Using the material that follows, output exactly the lines from the one containing "hx (hcondB.mp hc))]" through the one containing "exact_mod_cast PySem.Int.floordiv_natCast (h", with both ends kept.

» Records supplied
BEGIN
-- pv_equiv track=rewrite | github.com/AdamZhouSE/pythonHomework | Code/CodeRecords/2921/60643/299041.py | solution
-- ===== SOURCE A (Python) =====
-- def solution(data,d):
--     st=set()
--     for i in data:
--         if i%d not in st:
--             st.add(i%d)
--     if len(st)>1:
--         return -1
--     else:
--         data=sorted(data)
--         ind=len(data)//2
--         tgt=data[ind]
--     cnt=0
--     for i in data:
--         cnt+=abs((i-tgt))//d
--     return cnt
-- ===== SOURCE B (Python) =====
-- def _qsel(xs, k):
--     # k-th smallest of xs (0-based), by three-way partition around a pivot.
--     p = xs[0]
--     lo = [x for x in xs if x < p]
--     if k < len(lo):
--         return _qsel(lo, k)
--     eq = [x for x in xs if x == p]
--     if k < len(lo) + len(eq):
--         return p
--     hi = [x for x in xs if x > p]
--     return _qsel(hi, k - len(lo) - len(eq))
--
--
-- def solution(data, d):
--     r0 = data[0] % d
--     if any(x % d != r0 for x in data):
--         return -1
--     tgt = _qsel(data, len(data) // 2)
--     return sum(abs(x - tgt) // d for x in data)
-- ===== Notes on version B (the rewrite author's own statement) =====
-- stated objective: alternative
-- what changed: B finds the median by a three-way-partition quickselect instead of fully sorting the list, and tests the all-same-residue condition by comparing every residue with the first element's residue instead of building a set of residues.
import Mathlib
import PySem

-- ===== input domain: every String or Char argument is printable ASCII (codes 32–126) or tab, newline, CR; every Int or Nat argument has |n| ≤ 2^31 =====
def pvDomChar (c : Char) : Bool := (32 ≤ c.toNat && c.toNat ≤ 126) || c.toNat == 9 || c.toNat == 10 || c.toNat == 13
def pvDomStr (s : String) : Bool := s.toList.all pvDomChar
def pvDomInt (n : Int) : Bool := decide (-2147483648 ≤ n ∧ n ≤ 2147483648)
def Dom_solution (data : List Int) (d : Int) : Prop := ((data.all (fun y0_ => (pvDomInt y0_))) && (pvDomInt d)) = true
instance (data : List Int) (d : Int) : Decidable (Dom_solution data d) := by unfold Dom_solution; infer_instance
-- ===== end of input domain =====

-- B replaces A's full sort by a three-way-partition quickselect for the median and replaces A's
-- residue-set construction by a scan comparing each residue with the first one (objective: alternative algorithm).

-- ===== PORT A =====
def solution (data : List Int) (d : Int) : Int :=
  let st : PySem.Set Int := data.foldl (fun st i =>
      if PySem.Set.contains st (PySem.Int.mod i d) then st
      else PySem.Set.add st (PySem.Int.mod i d)) PySem.Set.empty
  if 1 < st.length then -1
  else
    let data' := PySem.List.sorted data (fun x => x) false
    let ind : Int := PySem.Int.floordiv (PySem.List.len data') 2
    let tgt := PySem.List.pyGetD data' ind 0   -- data[ind]; the IndexError on [] is excluded by Pre_
    data'.foldl (fun cnt i => cnt + PySem.Int.floordiv |i - tgt| d) 0

-- ===== PORT B =====
-- _qsel: k-th smallest by three-way partition around the first element (xs[0] raises on []; Pre_ keeps that unreachable)
def qselB : List Int → Nat → Int
  | [], _ => 0
  | p :: rest, k =>
    let lo := (p :: rest).filter (fun x => x < p)
    if k < lo.length then qselB lo k
    else
      let eq := (p :: rest).filter (fun x => x = p)
      if k < lo.length + eq.length then p
      else
        let hi := (p :: rest).filter (fun x => p < x)
        qselB hi (k - lo.length - eq.length)
termination_by xs _ => xs.length
decreasing_by
  · exact List.length_filter_lt_length_iff_exists.mpr ⟨p, List.mem_cons_self, by simp⟩
  · exact List.length_filter_lt_length_iff_exists.mpr ⟨p, List.mem_cons_self, by simp⟩

def solution_alt (data : List Int) (d : Int) : Int :=
  let r0 := PySem.Int.mod (PySem.List.pyGetD data 0 0) d   -- data[0]; IndexError on [] excluded by Pre_
  if data.any (fun x => PySem.Int.mod x d != r0) then -1
  else
    let tgt := qselB data (data.length / 2)
    (data.map (fun x => PySem.Int.floordiv |x - tgt| d)).sum

-- ===== PRECONDITION & SPEC =====
-- A raises ZeroDivisionError (i % d) when d = 0 and IndexError (data[len(data)//2]) when data = []; Pre_ excludes exactly those.
def Pre_solution (data : List Int) (d : Int) : Prop := data ≠ [] ∧ d ≠ 0
instance (data : List Int) (d : Int) : Decidable (Pre_solution data d) := by unfold Pre_solution; infer_instance
def pvWitness_solution : List Int × Int := ([0], 1)

def Spec_solution (data : List Int) (d : Int) (out : Int) : Prop := out = solution_alt data d
instance (data : List Int) (d : Int) (out : Int) : Decidable (Spec_solution data d out) := by unfold Spec_solution; infer_instance

-- ===== CLAIM (what is proved, stated in full; the proofs are below) =====
def Claim_equal_solution : Prop := ∀ (data : List Int) (d : Int), Dom_solution data d → Pre_solution data d → Spec_solution data d (solution data d)

-- ===== LEMMAS AND PROOFS =====

lemma length_le_one_of_all_eq {S : List Int} (hnd : S.Nodup) {c : Int} (h : ∀ x ∈ S, x = c) : S.length ≤ 1 := by
  match S with
  | [] => simp
  | [b] => simp
  | b :: e :: t =>
    have hbe : b = e := (h b (by simp)).trans (h e (by simp)).symm
    simp [hbe] at hnd

lemma one_lt_length_of_two_mem {S : List Int} {x a : Int} (hx : x ∈ S) (ha : a ∈ S) (hne : x ≠ a) : 1 < S.length := by
  match S with
  | [] => simp at hx
  | [b] =>
    simp at hx ha
    exact absurd (hx.trans ha.symm) hne
  | b :: e :: t => simp

-- the set of a nonempty list has more than one element iff some element differs from the first
lemma one_lt_length_ofList (a : Int) (l : List Int) :
    1 < (PySem.Set.ofList (a :: l)).length ↔ ∃ x ∈ l, x ≠ a := by
  constructor
  · intro h
    by_contra hall
    push Not at hall
    have hmem : ∀ x ∈ PySem.Set.ofList (a :: l), x = a := by
      intro x hx
      rcases List.mem_cons.mp ((PySem.Set.mem_ofList _ _).mp hx) with h' | h'
      · exact h'
      · exact hall _ h'
    have := length_le_one_of_all_eq (PySem.Set.nodup_ofList _) hmem
    omega
  · rintro ⟨x, hx, hne⟩
    exact one_lt_length_of_two_mem ((PySem.Set.mem_ofList _ _).mpr (List.mem_cons_of_mem _ hx))
      ((PySem.Set.mem_ofList _ _).mpr List.mem_cons_self) hne

-- the three-way partition of xs around p is a permutation of xs
lemma partition_perm (p : Int) (xs : List Int) :
    (xs.filter (fun x => x < p) ++ (xs.filter (fun x => x = p) ++ xs.filter (fun x => p < x))).Perm xs := by
  have h1 := List.filter_append_perm (fun x => decide (x < p)) xs
  have h2 := List.filter_append_perm (fun x => decide (x = p)) (xs.filter (fun x => !decide (x < p)))
  rw [List.filter_filter, List.filter_filter] at h2
  have e1 : xs.filter (fun a => decide (a = p) && !decide (a < p)) = xs.filter (fun x => x = p) := by
    apply List.filter_congr
    intro x _
    by_cases hx : x = p <;> simp [hx]
  have e2 : xs.filter (fun a => !decide (a = p) && !decide (a < p)) = xs.filter (fun x => p < x) := by
    apply List.filter_congr
    intro x _
    rcases lt_trichotomy x p with h | h | h
    · simp [h, ne_of_lt h, asymm h]
    · simp [h]
    · simp [ne_of_gt h, asymm h, h]
  rw [e1, e2] at h2
  exact (List.Perm.append_left _ h2).trans h1

-- sorted(xs) is the concatenation of the sorted partition pieces
lemma sorted_partition (p : Int) (xs : List Int) :
    PySem.List.sorted xs (fun x => x) false =
      PySem.List.sorted (xs.filter (fun x => x < p)) (fun x => x) false ++
      (xs.filter (fun x => x = p) ++
       PySem.List.sorted (xs.filter (fun x => p < x)) (fun x => x) false) := by
  apply PySem.List.sorted_id_eq_of_perm_of_pairwise
  · refine List.Perm.trans ?_ (partition_perm p xs)
    exact List.Perm.append (PySem.List.sorted_perm _ _ _)
      (List.Perm.append (List.Perm.refl _) (PySem.List.sorted_perm _ _ _))
  · rw [List.pairwise_append]
    refine ⟨PySem.List.sorted_pairwise _ _, ?_, ?_⟩
    · rw [List.pairwise_append]
      refine ⟨?_, PySem.List.sorted_pairwise _ _, ?_⟩
      · apply List.pairwise_of_forall_mem_list
        intro a ha b hb
        have ha' : a = p := by simpa using (List.mem_filter.mp ha).2
        have hb' : b = p := by simpa using (List.mem_filter.mp hb).2
        omega
      · intro x hx y hy
        have hx' : x = p := by simpa using (List.mem_filter.mp hx).2
        have hy' : p < y := by simpa using (List.mem_filter.mp ((PySem.List.mem_sorted _ _ _ _).mp hy)).2
        omega
    · intro x hx y hy
      have hx' : x < p := by simpa using (List.mem_filter.mp ((PySem.List.mem_sorted _ _ _ _).mp hx)).2
      rcases List.mem_append.mp hy with h | h
      · have : y = p := by simpa using (List.mem_filter.mp h).2
        omega
      · have : p < y := by simpa using (List.mem_filter.mp ((PySem.List.mem_sorted _ _ _ _).mp h)).2
        omega

-- quickselect computes the k-th element of the sorted list
lemma qselB_eq_sorted_aux : ∀ (n : Nat) (xs : List Int) (k : Nat), xs.length ≤ n → k < xs.length →
    qselB xs k = (PySem.List.sorted xs (fun x => x) false).getD k 0 := by
  intro n
  induction n with
  | zero => intro xs k hn hk; omega
  | succ n ih =>
    intro xs k hn hk
    match xs with
    | [] => simp at hk
    | p :: rest =>
      have hlen : ((p :: rest).filter (fun x => x < p)).length +
          (((p :: rest).filter (fun x => x = p)).length + ((p :: rest).filter (fun x => p < x)).length) =
          (p :: rest).length := by
        have h := (partition_perm p (p :: rest)).length_eq
        simp only [List.length_append] at h
        omega
      have hlo : ((p :: rest).filter (fun x => x < p)).length < (p :: rest).length :=
        List.length_filter_lt_length_iff_exists.mpr ⟨p, List.mem_cons_self, by simp⟩
      have hhi : ((p :: rest).filter (fun x => p < x)).length < (p :: rest).length :=
        List.length_filter_lt_length_iff_exists.mpr ⟨p, List.mem_cons_self, by simp⟩
      rw [qselB, sorted_partition p (p :: rest)]
      dsimp only
      by_cases h1 : k < ((p :: rest).filter (fun x => x < p)).length
      · rw [if_pos h1, List.getD_append _ _ _ k (by rwa [PySem.List.length_sorted])]
        exact ih _ k (by omega) h1
      · rw [if_neg h1, List.getD_append_right _ _ _ k (by rw [PySem.List.length_sorted]; omega),
          PySem.List.length_sorted]
        by_cases h2 : k < ((p :: rest).filter (fun x => x < p)).length + ((p :: rest).filter (fun x => x = p)).length
        · rw [if_pos h2]
          have hj : k - ((p :: rest).filter (fun x => x < p)).length < ((p :: rest).filter (fun x => x = p)).length := by omega
          rw [List.getD_append _ _ _ _ hj, List.getD_eq_getElem _ _ hj]
          have := List.getElem_mem hj
          have hep := (List.mem_filter.mp this).2
          exact (of_decide_eq_true hep).symm
        · rw [if_neg h2]
          have hj : ((p :: rest).filter (fun x => x = p)).length ≤ k - ((p :: rest).filter (fun x => x < p)).length := by omega
          rw [List.getD_append_right _ _ _ _ hj]
          have hk' : k - ((p :: rest).filter (fun x => x < p)).length - ((p :: rest).filter (fun x => x = p)).length
              < ((p :: rest).filter (fun x => p < x)).length := by omega
          rw [ih _ _ (by omega) hk']

-- ===== VERDICT (by name: the statement is the Claim_ definition above) =====
theorem solution_spec : Claim_equal_solution := by
  intro data d _ hpre
  obtain ⟨hne, _⟩ := hpre
  match data with
  | [] => exact absurd rfl hne
  | h :: t =>
    unfold Spec_solution solution solution_alt
    have hfun : ∀ (st : PySem.Set Int) (i : Int),
        (if PySem.Set.contains st (PySem.Int.mod i d) then st else PySem.Set.add st (PySem.Int.mod i d)) =
        PySem.Set.add st (PySem.Int.mod i d) := by
      intro st i
      by_cases hc : PySem.Set.contains st (PySem.Int.mod i d) = true
      · rw [if_pos hc, PySem.Set.add_of_mem ((PySem.Set.contains_iff _ _).mp hc)]
      · rw [if_neg hc]
    simp only [hfun]
    rw [← PySem.Set.update_map_eq_foldl_add, PySem.Set.update_empty]
    have hcondA : (1 < (PySem.Set.ofList ((h :: t).map (fun i => PySem.Int.mod i d))).length) ↔
        (∃ x ∈ t, PySem.Int.mod x d ≠ PySem.Int.mod h d) := by
      rw [List.map_cons, one_lt_length_ofList]
      constructor
      · rintro ⟨x, hx, hxe⟩
        obtain ⟨a, ha, rfl⟩ := List.mem_map.mp hx
        exact ⟨a, ha, hxe⟩
      · rintro ⟨a, ha, hae⟩
        exact ⟨_, List.mem_map_of_mem ha, hae⟩
    have hcondB : ((h :: t).any (fun x => PySem.Int.mod x d != PySem.Int.mod (PySem.List.pyGetD (h :: t) 0 0) d) = true) ↔
        (∃ x ∈ t, PySem.Int.mod x d ≠ PySem.Int.mod h d) := by
      rw [PySem.List.pyGetD_zero_cons, List.any_eq_true]
      simp only [bne_iff_ne]
      constructor
      · rintro ⟨x, hx, hxe⟩
        rcases List.mem_cons.mp hx with rfl | hx'
        · exact absurd rfl hxe
        · exact ⟨x, hx', hxe⟩
      · rintro ⟨x, hx, hxe⟩
        exact ⟨x, List.mem_cons_of_mem _ hx, hxe⟩
    by_cases hx : ∃ x ∈ t, PySem.Int.mod x d ≠ PySem.Int.mod h d
    · rw [if_pos (hcondA.mpr hx), if_pos (hcondB.mpr hx)]
    · rw [if_neg (fun hc => hx (hcondA.mp hc)), if_neg (fun hc => hx (hcondB.mp hc))]
      have hlt2 : (h :: t).length / 2 < (h :: t).length := Nat.div_lt_self (by simp) (by omega)
      have htgt : PySem.List.pyGetD (PySem.List.sorted (h :: t) (fun x => x) false)
          (PySem.Int.floordiv (PySem.List.len (PySem.List.sorted (h :: t) (fun x => x) false)) 2) 0 =
          qselB (h :: t) ((h :: t).length / 2) := by
        rw [PySem.List.len_eq, PySem.List.length_sorted]
        have h2 : PySem.Int.floordiv (((h :: t).length : Int)) 2 = (((h :: t).length / 2 : Nat) : Int) := by
          exact_mod_cast PySem.Int.floordiv_natCast (h :: t).length 2
        rw [h2, PySem.List.pyGetD_natCast, qselB_eq_sorted_aux (h :: t).length (h :: t) _ le_rfl hlt2]
      rw [htgt, PySem.List.foldl_add, zero_add]
      exact List.Perm.sum_eq (List.Perm.map _ (PySem.List.sorted_perm _ _ _))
END
» Exercise result
    · rw [if_neg (fun hc => hx (hcondA.mp hc)), if_neg (fun hc => hx (hcondB.mp hc))]
      have hlt2 : (h :: t).length / 2 < (h :: t).length := Nat.div_lt_self (by simp) (by omega)
      have htgt : PySem.List.pyGetD (PySem.List.sorted (h :: t) (fun x => x) false)
          (PySem.Int.floordiv (PySem.List.len (PySem.List.sorted (h :: t) (fun x => x) false)) 2) 0 =
          qselB (h :: t) ((h :: t).length / 2) := by
        rw [PySem.List.len_eq, PySem.List.length_sorted]
        have h2 : PySem.Int.floordiv (((h :: t).length : Int)) 2 = (((h :: t).length / 2 : Nat) : Int) := by
          exact_mod_cast PySem.Int.floordiv_natCast (h :: t).length 2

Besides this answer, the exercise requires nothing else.